• TASK OBJECTIVE:
Look below and pull out each line with the word "result".

• DATA EXTRACT:
++++++++++++++++++++
-- pv_equiv track=rewrite | github.com/openvinotoolkit/openvino | tests/e2e_oss/utils/test_utils.py | get_static_shape
-- ===== SOURCE A (Python) =====
-- import copy
--
-- def get_static_shape(default_shapes, changed_values, layout, dims_to_change):
--     static_shapes = copy.deepcopy(default_shapes)
--     static_shapes = {k: list(v) for k, v in static_shapes.items()}
--     for input_layer, dimension in dims_to_change.items():
--         if dimension is None:
--             continue
--         else:
--             dim_indexes = [layout[input_layer].index(d) for d in dimension]
--             for value_index, value in enumerate(dict(changed_values)[input_layer]):
--                 if value is None:
--                     static_shapes[input_layer][dim_indexes[value_index]] = \
--                         default_shapes[input_layer][dim_indexes[value_index]]
--                 else:
--                     static_shapes[input_layer][dim_indexes[value_index]] = value
--     return static_shapes
-- ===== SOURCE B (Python) =====
-- def get_static_shape(default_shapes, changed_values, layout, dims_to_change):
--     cv = dict(changed_values)
--     result = {}
--     for layer, defaults in default_shapes.items():
--         dims = dims_to_change.get(layer)
--         if dims is None:
--             result[layer] = list(defaults)
--         else:
--             overrides = {layout[layer].index(d): v
--                          for d, v in zip(dims, cv[layer])}
--             result[layer] = [dv if overrides.get(i) is None else overrides[i]
--                              for i, dv in enumerate(defaults)]
--     return result
-- ===== Notes on version B (the rewrite author's own statement) =====
-- stated objective: alternative
-- what changed: A deep-copies the defaults and scatters in-place element writes into the shared dict while iterating dims_to_change; B iterates default_shapes and rebuilds each layer's shape functionally in one pass from an index->value override table built from zip(dims, changed_values[layer]).
import Mathlib
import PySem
++++++++++++++++++++
• ANSWER SPACE:
--     result = {}
--             result[layer] = list(defaults)
--             result[layer] = [dv if overrides.get(i) is None else overrides[i]
--     return result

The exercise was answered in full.